-- pv_equiv track=rewrite | github.com/LaienSicet/zvyk_SP_275 | SP_275_v3.py | fy_ro
-- ===== SOURCE A (Python) =====
-- def fy_ro(ro):
--     'таблица страницы 20 21'
--     a_1 = [40000, 39000, 37000, 35000, 33000, 31000, 29000]
--     a_2 = {600 + i * 200: a_1[i] for i in range(6)}
--     for i in a_2:
--         if ro <= i:
--             return a_2[i]
--         if i == 1600:
--             return 29000
-- ===== SOURCE B (Python) =====
-- def fy_ro(ro):
--     'таблица страницы 20 21: binary search over the ascending threshold table'
--     thresholds = [600, 800, 1000, 1200, 1400, 1600]
--     values = [40000, 39000, 37000, 35000, 33000, 31000]
--     lo, hi = 0, 6
--     while lo < hi:
--         mid = (lo + hi) // 2
--         if thresholds[mid] < ro:
--             lo = mid + 1
--         else:
--             hi = mid
--     return values[lo] if lo < 6 else 29000
-- ===== Notes on version B (the rewrite author's own statement) =====
-- stated objective: alternative
-- what changed: Replaces A's dict comprehension plus linear scan over the keys (with an in-loop 1600 sentinel check) by a binary search (bisect_left-style while loop) over two parallel ascending literal lists.
import Mathlib
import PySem

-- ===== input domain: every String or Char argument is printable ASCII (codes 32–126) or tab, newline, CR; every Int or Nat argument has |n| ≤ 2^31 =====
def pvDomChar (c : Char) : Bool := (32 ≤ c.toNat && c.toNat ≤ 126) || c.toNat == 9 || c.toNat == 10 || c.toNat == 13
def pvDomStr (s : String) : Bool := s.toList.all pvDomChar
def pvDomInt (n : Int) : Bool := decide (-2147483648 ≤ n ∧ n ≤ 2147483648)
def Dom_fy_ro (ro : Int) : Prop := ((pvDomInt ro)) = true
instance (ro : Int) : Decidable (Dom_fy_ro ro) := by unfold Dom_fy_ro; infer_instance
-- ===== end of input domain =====

-- B replaces A's linear scan over a dict comprehension by a binary search over two
-- parallel ascending literal lists (objective: alternative/idiomatic; same tiny cost).

-- ===== PORT A =====
-- the for-loop over the dict's keys, with its two early returns
def fy_ro_loop (ro : Int) (a_2 : PySem.Dict Int Int) : List Int → Option Int
  | [] => none
  | i :: rest =>
    if ro ≤ i then a_2.get? i
    else if i == 1600 then some 29000
    else fy_ro_loop ro a_2 rest

def fy_ro (ro : Int) : Int :=
  let a_1 : List Int := [40000, 39000, 37000, 35000, 33000, 31000, 29000]
  let a_2 : PySem.Dict Int Int :=
    (PySem.List.pyRange 0 6 1).foldl
      (fun d i => d.insert (600 + i * 200) ((PySem.List.pyGet? a_1 i).getD 0)) PySem.Dict.empty
  -- Python's loop always returns (the last key is 1600), so the .getD 0 is unreachable
  (fy_ro_loop ro a_2 a_2.keys).getD 0

-- ===== PORT B =====
-- the while-loop of Source B; terminates because hi - lo shrinks
-- fuel = hi - lo bounds the iterations of the while-loop (6 suffices and is exact here)
def fy_ro_bsearch (thresholds : List Int) (ro : Int) : Nat → Nat → Nat → Nat
  | 0, lo, _ => lo
  | fuel + 1, lo, hi =>
    if lo < hi then
      let mid := (lo + hi) / 2
      if (PySem.List.pyGet? thresholds (mid : Int)).getD 0 < ro then
        fy_ro_bsearch thresholds ro fuel (mid + 1) hi
      else
        fy_ro_bsearch thresholds ro fuel lo mid
    else lo

def fy_ro_alt (ro : Int) : Int :=
  let thresholds : List Int := [600, 800, 1000, 1200, 1400, 1600]
  let values : List Int := [40000, 39000, 37000, 35000, 33000, 31000]
  let lo := fy_ro_bsearch thresholds ro 6 0 6
  if lo < 6 then (PySem.List.pyGet? values (lo : Int)).getD 0 else 29000

-- ===== PRECONDITION & SPEC =====
def Spec_fy_ro (ro : Int) (out : Int) : Prop := out = fy_ro_alt ro
instance (ro : Int) (out : Int) : Decidable (Spec_fy_ro ro out) := by unfold Spec_fy_ro; infer_instance

-- ===== CLAIM (what is proved, stated in full; the proofs are below) =====
def Claim_equal_fy_ro : Prop := ∀ (ro : Int), Dom_fy_ro ro → Spec_fy_ro ro (fy_ro ro)

-- ===== LEMMAS AND PROOFS =====
-- A's result as a closed chain of interval tests
lemma fy_ro_closed (ro : Int) :
    fy_ro ro = (if ro ≤ 600 then 40000 else if ro ≤ 800 then 39000 else
                if ro ≤ 1000 then 37000 else if ro ≤ 1200 then 35000 else
                if ro ≤ 1400 then 33000 else if ro ≤ 1600 then 31000 else 29000) := by
  have hd : ((PySem.List.pyRange 0 6 1).foldl
      (fun d i => d.insert (600 + i * 200)
        ((PySem.List.pyGet? ([40000, 39000, 37000, 35000, 33000, 31000, 29000] : List Int) i).getD 0))
      PySem.Dict.empty)
      = PySem.Dict.mk [(600, 40000), (800, 39000), (1000, 37000), (1200, 35000),
                       (1400, 33000), (1600, 31000)] := by decide
  simp only [fy_ro, hd]
  simp [fy_ro_loop, PySem.Dict.keys, PySem.Dict.get?]
  split_ifs <;> simp_all

-- B's result as the same chain
set_option maxHeartbeats 4000000 in
lemma fy_ro_alt_closed (ro : Int) :
    fy_ro_alt ro = (if ro ≤ 600 then 40000 else if ro ≤ 800 then 39000 else
                if ro ≤ 1000 then 37000 else if ro ≤ 1200 then 35000 else
                if ro ≤ 1400 then 33000 else if ro ≤ 1600 then 31000 else 29000) := by
  simp only [fy_ro_alt]
  simp only [fy_ro_bsearch]
  norm_num [PySem.List.pyGet?, PySem.List.pyIdx?]
  split_ifs <;> simp_all <;> omega

-- ===== VERDICT (by name: the statement is the Claim_ definition above) =====
theorem fy_ro_spec : Claim_equal_fy_ro := by
  intro ro _
  unfold Spec_fy_ro
  rw [fy_ro_closed, fy_ro_alt_closed]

--*--

▶ **INSTRUCTIONS FOR THE TASK**
Give back, unchanged, the run of lines in the listing above that begins at the line containing "def pvDomChar (c" and ends at the line containing "-- B replaces", both included.

▶ **SOLUTION TO THE EXERCISE**
def pvDomChar (c : Char) : Bool := (32 ≤ c.toNat && c.toNat ≤ 126) || c.toNat == 9 || c.toNat == 10 || c.toNat == 13
def pvDomStr (s : String) : Bool := s.toList.all pvDomChar
def pvDomInt (n : Int) : Bool := decide (-2147483648 ≤ n ∧ n ≤ 2147483648)
def Dom_fy_ro (ro : Int) : Prop := ((pvDomInt ro)) = true
instance (ro : Int) : Decidable (Dom_fy_ro ro) := by unfold Dom_fy_ro; infer_instance
-- ===== end of input domain =====

-- B replaces A's linear scan over a dict comprehension by a binary search over two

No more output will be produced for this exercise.